(Data items)
--*--

-- pv_equiv track=rewrite | github.com/mattupstate/adventofcode2018 | src/aoc2018/d5/a.py | react
-- ===== SOURCE A (Python) =====
-- def react(polymer):
--     reacted_polymer = []
--
--     for current_unit in polymer:
--         try:
--             prev_unit = reacted_polymer.pop()
--         except IndexError:
--             prev_unit = None
--
--         if prev_unit is None:
--             reacted_polymer.append(current_unit)
--         elif prev_unit.lower() != current_unit.lower() or prev_unit == current_unit:
--             reacted_polymer.append(prev_unit)
--             reacted_polymer.append(current_unit)
--
--     return reacted_polymer
-- ===== SOURCE B (Python) =====
-- def react(polymer):
--     units = list(polymer)
--     changed = True
--     while changed:
--         changed = False
--         for i in range(len(units) - 1):
--             if units[i] != units[i + 1] and units[i].lower() == units[i + 1].lower():
--                 del units[i:i + 2]
--                 changed = True
--                 break
--     return units
-- ===== Notes on version B (the rewrite author's own statement) =====
-- stated objective: alternative
-- what changed: Replaces the single-pass pop/append stack with repeated scans that delete the first adjacent opposite-case pair until a fixpoint is reached; equality follows from leftmost-reduction reaching the same normal form.
import Mathlib
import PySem

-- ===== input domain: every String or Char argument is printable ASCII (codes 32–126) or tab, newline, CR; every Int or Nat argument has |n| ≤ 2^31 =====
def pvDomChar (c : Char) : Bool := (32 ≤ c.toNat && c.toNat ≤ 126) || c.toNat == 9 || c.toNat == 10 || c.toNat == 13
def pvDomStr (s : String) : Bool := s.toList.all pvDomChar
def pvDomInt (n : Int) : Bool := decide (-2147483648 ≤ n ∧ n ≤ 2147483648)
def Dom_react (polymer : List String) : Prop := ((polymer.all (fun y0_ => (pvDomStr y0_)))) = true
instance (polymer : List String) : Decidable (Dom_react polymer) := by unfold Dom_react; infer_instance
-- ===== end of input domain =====

-- B replaces A's single-pass pop/append stack by repeated scans deleting the first adjacent
-- opposite-case pair until a fixpoint (same result; alternative algorithm, not faster).

-- ===== PORT A =====
-- the body of A's for-loop: pop the last unit (None if empty), then append / drop
def reactStep (reacted : List String) (current : String) : List String :=
  match PySem.List.pop? reacted (-1) with
  | none => reacted ++ [current]
  | some (prev, rest) =>
    if (PySem.Str.lower prev != PySem.Str.lower current) || (prev == current) then
      rest ++ [prev, current]
    else
      rest

def react (polymer : List String) : List String :=
  polymer.foldl reactStep []

-- ===== PORT B =====
-- B's reaction test: units[i] != units[i+1] and units[i].lower() == units[i+1].lower()
def bReacts (u v : String) : Bool :=
  (u != v) && (PySem.Str.lower u == PySem.Str.lower v)

-- B's inner for-loop: delete the first adjacent reacting pair, none if a full pass finds nothing
def removeFirst : List String → Option (List String)
  | u :: v :: rest =>
    if bReacts u v then some rest
    else (removeFirst (v :: rest)).map (u :: ·)
  | _ => none

theorem removeFirst_length_lt : ∀ {xs ys : List String},
    removeFirst xs = some ys → ys.length < xs.length := by
  intro xs
  induction xs with
  | nil => intro ys hys; simp [removeFirst] at hys
  | cons u t ih =>
    intro ys h
    match t, h with
    | [], h => simp [removeFirst] at h
    | v :: rest, h =>
      rw [removeFirst] at h
      split at h
      · cases h; simp
      · simp only [Option.map_eq_some_iff] at h
        obtain ⟨ys', h', rfl⟩ := h
        have := ih h'
        simpa using Nat.succ_lt_succ this

-- B's while-loop: repeat passes until a pass removes nothing
def react_alt (units : List String) : List String :=
  match h : removeFirst units with
  | some us => react_alt us
  | none => units
termination_by units.length
decreasing_by exact removeFirst_length_lt h

-- ===== PRECONDITION & SPEC =====
def Spec_react (polymer : List String) (out : List String) : Prop := out = react_alt polymer
instance (polymer : List String) (out : List String) : Decidable (Spec_react polymer out) := by unfold Spec_react; infer_instance

-- ===== CLAIM (what is proved, stated in full; the proofs are below) =====
def Claim_equal_react : Prop := ∀ (polymer : List String), Dom_react polymer → Spec_react polymer (react polymer)

-- ===== LEMMAS AND PROOFS =====

-- A's stack with its top at the head (reversed), to reason about the fold
def stepR (rs : List String) (cur : String) : List String :=
  match rs with
  | [] => [cur]
  | p :: t =>
    if (PySem.Str.lower p != PySem.Str.lower cur) || (p == cur) then cur :: p :: t
    else t

theorem cond_eq_not_bReacts (p c : String) :
    ((PySem.Str.lower p != PySem.Str.lower c) || (p == c)) = !(bReacts p c) := by
  unfold bReacts
  cases h1 : p == c <;> cases h2 : (PySem.Str.lower p == PySem.Str.lower c) <;> simp [bne, h1, h2]

theorem reactStep_eq_stepR (s : List String) (cur : String) :
    reactStep s cur = (stepR s.reverse cur).reverse := by
  rcases s.eq_nil_or_concat with rfl | ⟨t, p, rfl⟩
  · simp [reactStep, stepR, PySem.List.pop?]
  · rw [List.concat_eq_append, reactStep, PySem.List.pop?_last]
    simp only [List.reverse_append, List.reverse_cons, List.reverse_nil, List.nil_append,
      List.singleton_append, stepR]
    split <;> simp

theorem foldl_reactStep_eq (xs rs : List String) :
    List.foldl reactStep rs xs = (List.foldl stepR rs.reverse xs).reverse := by
  induction xs generalizing rs with
  | nil => simp
  | cons x xs ih =>
    simp only [List.foldl_cons]
    rw [ih, reactStep_eq_stepR, List.reverse_reverse]

-- the fixpoint of B's passes: no adjacent reacting pair
def Irred (xs : List String) : Prop := List.IsChain (fun u v => bReacts u v = false) xs

theorem foldl_stepR_irred (xs : List String) : ∀ rs : List String,
    Irred (rs.reverse ++ xs) → List.foldl stepR rs xs = xs.reverse ++ rs := by
  induction xs with
  | nil => intro rs _; simp
  | cons x xs ih =>
    intro rs h
    cases rs with
    | nil =>
      simp only [List.foldl_cons, stepR]
      rw [ih [x] (by simpa using h)]
      simp
    | cons p t =>
      have hpx : bReacts p x = false := by
        have h' : List.IsChain (fun u v => bReacts u v = false)
            ((t.reverse ++ [p]) ++ x :: xs) := by simpa [Irred] using h
        rcases List.isChain_append.mp h' with ⟨_, _, hlast⟩
        exact hlast p (by simp) x (by simp)
      simp only [List.foldl_cons, stepR, cond_eq_not_bReacts, hpx]
      simp only [Bool.not_false, if_pos]
      rw [ih (x :: p :: t) (by simpa [List.append_assoc] using h)]
      simp

theorem react_of_irred (xs : List String) (h : Irred xs) : react xs = xs := by
  rw [react, foldl_reactStep_eq]
  simp only [List.reverse_nil]
  rw [foldl_stepR_irred xs [] (by simpa using h)]
  simp

theorem react_remove_pair (pre post : List String) (u v : String)
    (hpre : Irred (pre ++ [u])) (huv : bReacts u v = true) :
    react (pre ++ u :: v :: post) = react (pre ++ post) := by
  have hpre' : Irred pre := (List.isChain_append.mp hpre).1
  have hfold : List.foldl stepR [] pre = pre.reverse := by
    rw [foldl_stepR_irred pre [] (by simpa using hpre')]; simp
  rw [react, react, foldl_reactStep_eq, foldl_reactStep_eq]
  simp only [List.reverse_nil, List.foldl_append, List.foldl_cons]
  rw [hfold]
  congr 1
  cases hrev : pre.reverse with
  | nil =>
    have : pre = [] := by simpa using congrArg List.reverse hrev
    subst this
    simp [stepR, cond_eq_not_bReacts, huv]
  | cons w t =>
    have hwu : bReacts w u = false := by
      rcases List.isChain_append.mp hpre with ⟨_, _, hlast⟩
      have hw : pre.getLast? = some w := by
        rw [← List.head?_reverse, hrev]; rfl
      exact hlast w hw u (by simp)
    simp [stepR, cond_eq_not_bReacts, hwu, huv]

theorem removeFirst_eq_none_iff (xs : List String) :
    removeFirst xs = none ↔ Irred xs := by
  induction xs using removeFirst.induct with
  | case1 u v rest hb =>
    rw [removeFirst, if_pos hb]
    simp [Irred, List.isChain_cons_cons, hb]
  | case2 u v rest hb ih =>
    rw [removeFirst, if_neg hb]
    simp only [Option.map_eq_none_iff, ih, Irred, List.isChain_cons_cons]
    constructor
    · intro h; exact ⟨by simpa using hb, h⟩
    · exact fun h => h.2
  | case3 t hne =>
    match t, hne with
    | [], _ => simp [removeFirst, Irred]
    | [u], _ => simp [removeFirst, Irred]
    | u :: v :: rest, hne => exact absurd rfl (fun h => hne u v rest h)

theorem removeFirst_eq_some (xs ys : List String) (h : removeFirst xs = some ys) :
    ∃ pre u v post, xs = pre ++ u :: v :: post ∧ ys = pre ++ post ∧
      bReacts u v = true ∧ Irred (pre ++ [u]) := by
  induction xs using removeFirst.induct generalizing ys with
  | case1 u v rest hb =>
    rw [removeFirst, if_pos hb] at h
    cases h
    exact ⟨[], u, v, rest, by simp, by simp, hb, by simp [Irred]⟩
  | case2 u v rest hb ih =>
    rw [removeFirst, if_neg hb] at h
    simp only [Option.map_eq_some_iff] at h
    obtain ⟨ys', h', rfl⟩ := h
    obtain ⟨pre', a, b, post, hx, hy, hab, hirr⟩ := ih ys' h'
    refine ⟨u :: pre', a, b, post, by simp [hx], by simp [hy], hab, ?_⟩
    have hhead : (pre' ++ [a]).head? = some v := by
      have h1 : (pre' ++ [a]).head? = (pre' ++ a :: b :: post).head? := by
        cases pre' <;> simp
      rw [h1, ← hx]
      rfl
    rw [Irred, List.cons_append, List.isChain_cons]
    refine ⟨?_, hirr⟩
    intro y hy'
    rw [hhead] at hy'
    cases hy'
    simpa using hb
  | case3 t hne =>
    match t, hne, h with
    | [], _, h => simp [removeFirst] at h
    | [u], _, h => simp [removeFirst] at h
    | u :: v :: rest, hne, _ => exact absurd rfl (fun h => hne u v rest h)

theorem react_eq_alt : ∀ (n : ℕ) (xs : List String), xs.length ≤ n → react xs = react_alt xs := by
  intro n
  induction n with
  | zero =>
    intro xs hlen
    have : xs = [] := by cases xs <;> simp_all
    subst this
    rw [react_alt]
    simp [react, removeFirst]
  | succ n ih =>
    intro xs hlen
    rw [react_alt]
    cases hrf : removeFirst xs with
    | none =>
      simp only
      exact react_of_irred xs ((removeFirst_eq_none_iff xs).mp hrf)
    | some us =>
      simp only
      have hlt := removeFirst_length_lt hrf
      obtain ⟨pre, u, v, post, hx, hy, hab, hirr⟩ := removeFirst_eq_some xs us hrf
      rw [hx, react_remove_pair pre post u v hirr hab, ← hy]
      exact ih us (by omega)

-- ===== VERDICT (by name: the statement is the Claim_ definition above) =====
theorem react_spec : Claim_equal_react := by
  intro polymer _
  unfold Spec_react
  exact react_eq_alt polymer.length polymer le_rfl
-- pv_equiv track=rewrite | github.com/mmagnus/rna-tools | rna_tools/tools/openfold/rna_geometric_cropping.py | mask_ss
-- ===== SOURCE A (Python) =====
-- from typing import Dict, List, Optional, Tuple
--
-- class DotBracketError(ValueError):
--     pass
--
-- def parse_dotbracket_pairs(ss: str) -> Dict[int, int]:
--     """
--     Parse dot-bracket into a dict i->j for paired residues (0-based indices).
--     Supports (), [], {}, <> as independent bracket types.
--
--     Returns:
--         pairs: dict mapping index to its paired index (both directions).
--     """
--     bracket_pairs = {
--         "(": ")",
--         "[": "]",
--         "{": "}",
--         "<": ">",
--     }
--     opening = set(bracket_pairs.keys())
--     closing = {v: k for k, v in bracket_pairs.items()}
--
--     stacks: Dict[str, List[int]] = {op: [] for op in opening}
--     pairs: Dict[int, int] = {}
--
--     for i, ch in enumerate(ss):
--         if ch in opening:
--             stacks[ch].append(i)
--         elif ch in closing:
--             op = closing[ch]
--             if not stacks[op]:
--                 raise DotBracketError(f"Unbalanced dot-bracket: extra '{ch}' at position {i}")
--             j = stacks[op].pop()
--             pairs[i] = j
--             pairs[j] = i
--         elif ch == ".":
--             continue
--         else:
--             raise DotBracketError(f"Unsupported dot-bracket character '{ch}' at position {i}")
--
--     leftovers = {op: st for op, st in stacks.items() if st}
--     if leftovers:
--         first_op = next(iter(leftovers))
--         raise DotBracketError(f"Unbalanced dot-bracket: missing closing for '{first_op}'")
--
--     return pairs
--
-- def mask_ss(ss: str, indices: List[int]) -> str:
--     """
--     Mask dot-bracket.
--     Residues outside crop become '.'. If one side of a pair is missing, both become '.'.
--     """
--     keep = set(indices)
--     pairs = parse_dotbracket_pairs(ss)
--
--     ss_list = list(ss)
--
--     # first blank everything outside
--     for i in range(len(ss_list)):
--         if i not in keep:
--             ss_list[i] = "."
--
--     # then fix broken pairs inside crop
--     for i, j in pairs.items():
--         if i < j:
--             if (i in keep) ^ (j in keep):  # one in, one out
--                 ss_list[i] = "."
--                 ss_list[j] = "."
--             # if both in keep, keep original bracket symbols
--
--     # any non-dot outside keep already blanked
--     return "".join(ss_list)
-- ===== SOURCE B (Python) =====
-- from typing import List
--
--
-- class DotBracketError(ValueError):
--     pass
--
--
-- def mask_ss(ss: str, indices: List[int]) -> str:
--     """
--     Two staged passes with no stacks and no pairs dict: pass 1 validates and
--     records per-type prefix balances; pass 2 decides each position alone, finding
--     its partner by the closed-form balance rule (an opening at k pairs with the
--     first closing j>k of its type whose balance equals bal(k)+1; a closing at k
--     pairs with the last such opening i<k with bal(i)=bal(k)-1).
--     """
--     keep = set(indices)
--     opens = "([{<"
--     closes = ")]}>"
--     n = len(ss)
--
--     # pass 1: validation + prefix balance table (bal[k][t] = balance of type t before position k)
--     bal = [[0, 0, 0, 0]]
--     for i, ch in enumerate(ss):
--         cur = list(bal[-1])
--         if ch in opens:
--             cur[opens.index(ch)] += 1
--         elif ch in closes:
--             t = closes.index(ch)
--             if cur[t] == 0:
--                 raise DotBracketError(f"Unbalanced dot-bracket: extra '{ch}' at position {i}")
--             cur[t] -= 1
--         elif ch != ".":
--             raise DotBracketError(f"Unsupported dot-bracket character '{ch}' at position {i}")
--         bal.append(cur)
--     for t in range(4):
--         if bal[n][t]:
--             raise DotBracketError(f"Unbalanced dot-bracket: missing closing for '{opens[t]}'")
--
--     # pass 2: per-position closed-form partner lookup
--     out = []
--     for k, ch in enumerate(ss):
--         if ch == ".":
--             out.append(".")
--             continue
--         if ch in opens:
--             t = opens.index(ch)
--             # cannot fail after validation: every opening has a matching closing
--             j = next(j for j in range(k + 1, n)
--                      if ss[j] == closes[t] and bal[j][t] == bal[k][t] + 1)
--         else:
--             t = closes.index(ch)
--             j = max(i for i in range(k)
--                     if ss[i] == opens[t] and bal[i][t] == bal[k][t] - 1)
--         out.append(ch if k in keep and j in keep else ".")
--     return "".join(out)
-- ===== Notes on version B (the rewrite author's own statement) =====
-- stated objective: alternative
-- what changed: B drops A's per-type stacks, pairs dict and two fix-up sweeps: a validation pass records per-type prefix balances, then each position independently finds its partner by the closed-form balance rule (an opening pairs with the first later closing of its type at balance bal+1, a closing with the last earlier opening at balance bal-1).
import Mathlib
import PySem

--*--

Task prompt:
From the entries above, extract only the lines running from the one containing "cases h1 : p" through the one containing "-- the fixpoint", inclusive.

Written reply:
  cases h1 : p == c <;> cases h2 : (PySem.Str.lower p == PySem.Str.lower c) <;> simp [bne, h1, h2]

theorem reactStep_eq_stepR (s : List String) (cur : String) :
    reactStep s cur = (stepR s.reverse cur).reverse := by
  rcases s.eq_nil_or_concat with rfl | ⟨t, p, rfl⟩
  · simp [reactStep, stepR, PySem.List.pop?]
  · rw [List.concat_eq_append, reactStep, PySem.List.pop?_last]
    simp only [List.reverse_append, List.reverse_cons, List.reverse_nil, List.nil_append,
      List.singleton_append, stepR]
    split <;> simp

theorem foldl_reactStep_eq (xs rs : List String) :
    List.foldl reactStep rs xs = (List.foldl stepR rs.reverse xs).reverse := by
  induction xs generalizing rs with
  | nil => simp
  | cons x xs ih =>
    simp only [List.foldl_cons]
    rw [ih, reactStep_eq_stepR, List.reverse_reverse]

-- the fixpoint of B's passes: no adjacent reacting pair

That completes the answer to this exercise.